The course was situated in Santry Demesne Park adjacent the national track and field stadium, Morton Stadium, which is the home stadium for Clonliffe Harriers – the oldest athletics club in Ireland. The course's looped design allowed for races of varying lengths through the use of laps. The four race lengths were: 9997 m for the senior men's race, 8018 m for the senior women's and men's under-23 competitions, 6039 m for the under-23 women and junior men, and finally 4039 m for the women's junior race. The ground of the course was grassy throughout and, while it did contain some slight dips and uphills, it did not feature any severe obstacles or inclines.

==Competition==
Prior to the championships, eight-time gold medal winner Serhiy Lebid was the favourite for the men's race, with Great Britain's Mo Farah representing the greatest challenge to him.

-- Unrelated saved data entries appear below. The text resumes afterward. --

-- pv_equiv track=rewrite | github.com/intel-ctrlsys/actsys | datastore/filestore.py | _device_find
-- ===== SOURCE A (Python) =====
-- def _device_find(device_name, devices):
--     """
--     Given a device name and a list of devices, locates the device in that list.
--     :param device_name:
--     :param devices:
--     :return: The index and device (index, device) or (None, None) if they are not found.
--     """
--     # Check for a matching device_id
--     for index, device in enumerate(devices):
--         if device.get('device_id') == device_name:
--             return index, device
--     # Check for hostname
--     for index, device in enumerate(devices):
--         if device.get('hostname') == device_name:
--             return index, device
--     # Check for ip
--     for index, device in enumerate(devices):
--         if device.get('ip_address') == device_name:
--             return index, device
--
--     return None, None
-- ===== SOURCE B (Python) =====
-- def _device_find(device_name, devices):
--     """Single pass: record the first match per key category, resolve priority after the scan."""
--     id_match = host_match = ip_match = None
--     for index, device in enumerate(devices):
--         if id_match is None and device.get('device_id') == device_name:
--             id_match = (index, device)
--         if host_match is None and device.get('hostname') == device_name:
--             host_match = (index, device)
--         if ip_match is None and device.get('ip_address') == device_name:
--             ip_match = (index, device)
--     for m in (id_match, host_match, ip_match):
--         if m is not None:
--             return m
--     return None, None
-- ===== Notes on version B (the rewrite author's own statement) =====
-- stated objective: alternative
-- what changed: Replaces A's three sequential early-return scans of the device list with a single pass that records the first match per key category and resolves the id>hostname>ip priority after the scan.
import Mathlib
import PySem

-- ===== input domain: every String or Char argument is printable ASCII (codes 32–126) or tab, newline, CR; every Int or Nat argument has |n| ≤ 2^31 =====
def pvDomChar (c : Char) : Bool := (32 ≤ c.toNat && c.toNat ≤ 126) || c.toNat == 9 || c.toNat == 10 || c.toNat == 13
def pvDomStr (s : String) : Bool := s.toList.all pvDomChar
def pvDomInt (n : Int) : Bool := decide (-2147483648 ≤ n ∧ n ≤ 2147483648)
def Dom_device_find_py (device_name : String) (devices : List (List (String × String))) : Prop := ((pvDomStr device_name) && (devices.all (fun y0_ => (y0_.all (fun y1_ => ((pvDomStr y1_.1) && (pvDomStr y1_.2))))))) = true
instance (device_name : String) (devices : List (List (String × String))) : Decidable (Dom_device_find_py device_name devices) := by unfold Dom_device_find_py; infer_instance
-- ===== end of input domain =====

-- B replaces A's three sequential scans with one pass recording the first match
-- per key category (id > hostname > ip resolved after the scan); objective: alternative decomposition.
-- ===== PORT A =====
-- dict.get(k): first-match lookup on the association list (exact for Python dicts, which have unique keys)
def pvDictGet (d : List (String × String)) (k : String) : Option String :=
  match d with
  | [] => none
  | (k', v) :: rest => if k' == k then some v else pvDictGet rest k

-- one 'for index, device in enumerate(devices): if device.get(key) == device_name: return index, device' loop
def pvScanKey (device_name key : String) : List (List (String × String)) → Int → Option (Int × List (String × String))
  | [], _ => none
  | d :: ds, i => if pvDictGet d key == some device_name then some (i, d) else pvScanKey device_name key ds (i + 1)

def device_find_py (device_name : String) (devices : List (List (String × String))) : Option Int × (Option (List (String × String))) :=
  match pvScanKey device_name "device_id" devices 0 with
  | some (i, d) => (some i, some d)
  | none =>
    match pvScanKey device_name "hostname" devices 0 with
    | some (i, d) => (some i, some d)
    | none =>
      match pvScanKey device_name "ip_address" devices 0 with
      | some (i, d) => (some i, some d)
      | none => (none, none)

-- ===== PORT B =====
-- the single pass: three slots, each set only the first time its key matches
def pvAltLoop (device_name : String) : List (List (String × String)) → Int →
    Option (Int × List (String × String)) → Option (Int × List (String × String)) → Option (Int × List (String × String)) →
    Option (Int × List (String × String)) × Option (Int × List (String × String)) × Option (Int × List (String × String))
  | [], _, idm, hm, ipm => (idm, hm, ipm)
  | d :: ds, i, idm, hm, ipm =>
    let idm' := if idm.isNone && (pvDictGet d "device_id" == some device_name) then some (i, d) else idm
    let hm'  := if hm.isNone && (pvDictGet d "hostname" == some device_name) then some (i, d) else hm
    let ipm' := if ipm.isNone && (pvDictGet d "ip_address" == some device_name) then some (i, d) else ipm
    pvAltLoop device_name ds (i + 1) idm' hm' ipm'

def device_find_py_alt (device_name : String) (devices : List (List (String × String))) : Option Int × (Option (List (String × String))) :=
  match pvAltLoop device_name devices 0 none none none with
  | (idm, hm, ipm) =>
    match (idm.or hm).or ipm with
    | some (i, d) => (some i, some d)
    | none => (none, none)

-- ===== PRECONDITION & SPEC =====
def Spec_device_find_py (device_name : String) (devices : List (List (String × String))) (out : Option Int × (Option (List (String × String)))) : Prop := out = device_find_py_alt device_name devices
instance (device_name : String) (devices : List (List (String × String))) (out : Option Int × (Option (List (String × String)))) : Decidable (Spec_device_find_py device_name devices out) := by unfold Spec_device_find_py; infer_instance

-- ===== CLAIM (what is proved, stated in full; the proofs are below) =====
def Claim_equal_device_find_py : Prop := ∀ (device_name : String) (devices : List (List (String × String))), Dom_device_find_py device_name devices → Spec_device_find_py device_name devices (device_find_py device_name devices)

-- ===== LEMMAS AND PROOFS =====
-- one update step of a slot, absorbed into the first-match scan of its key
theorem pvSlot_step (device_name key : String) (d : List (String × String))
    (ds : List (List (String × String))) (i : Int) (o : Option (Int × List (String × String))) :
    (if o.isNone && (pvDictGet d key == some device_name) then some (i, d) else o).or
      (pvScanKey device_name key ds (i + 1)) =
    o.or (pvScanKey device_name key (d :: ds) i) := by
  cases o with
  | none =>
    simp only [Option.isNone_none, Bool.true_and, pvScanKey]
    by_cases h : (pvDictGet d key == some device_name) = true <;> simp [h]
  | some v => simp

theorem pvAltLoop_eq (device_name : String) (ds : List (List (String × String))) :
    ∀ (i : Int) idm hm ipm, pvAltLoop device_name ds i idm hm ipm =
      (idm.or (pvScanKey device_name "device_id" ds i),
       hm.or (pvScanKey device_name "hostname" ds i),
       ipm.or (pvScanKey device_name "ip_address" ds i)) := by
  induction ds with
  | nil => intro i idm hm ipm; simp [pvAltLoop, pvScanKey]
  | cons d ds ih =>
    intro i idm hm ipm
    simp only [pvAltLoop, ih, pvSlot_step]

theorem device_find_py_spec : Claim_equal_device_find_py := by
  intro device_name devices _
  unfold Spec_device_find_py device_find_py device_find_py_alt
  rw [pvAltLoop_eq]
  simp only [Option.or]
  cases pvScanKey device_name "device_id" devices 0 <;>
    cases pvScanKey device_name "hostname" devices 0 <;>
    cases pvScanKey device_name "ip_address" devices 0 <;> rfl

For the women's race, reigning champion Hilda Kibet had decided not to compete. This left the women's senior competition without a clear favourite: Portugal's Jessica Augusto and Inês Monteiro, along with former champions Hayley Yelling and Tetyana Holovchenko, comprised the likely medallists, while Mary Cullen was the home favourite.

On the day of the race, an estimated 7000 spectators were in attendance and a total of 323 athletes represented 30 European nations. Although the championships only accepts athletes who are citizens of European countries, African-born athletes were highly represented among those who reached the podium: Ethiopian-born runners Alemayehu Bezabeh and Sultan Haydar Sultan, and Algerian-born Noureddine Smaïl all took gold medals, while Atelaw Yeshetela and Somalian-born athlete Mo Farah won minor medals.

===Men's race===
There was a slow start to the men's senior race, with a large leading pack reaching the 2.5 km mark. However, soon after that point, Mo Farah made clear his intention to win the race, increasing the pace and accelerating away from the pack. He remained the leader for the first half of the race, with Alemayehu Bezabeh following closely and Lebid a little further behind. Bezabeh, competing in only his second European championships, overtook Farah in the fourth lap and began to create a lead for himself. Farah made ground on the leader in the final lap, but he tired towards the end. Bezabeh went on to win his first major title, becoming the first Spaniard to win the championships.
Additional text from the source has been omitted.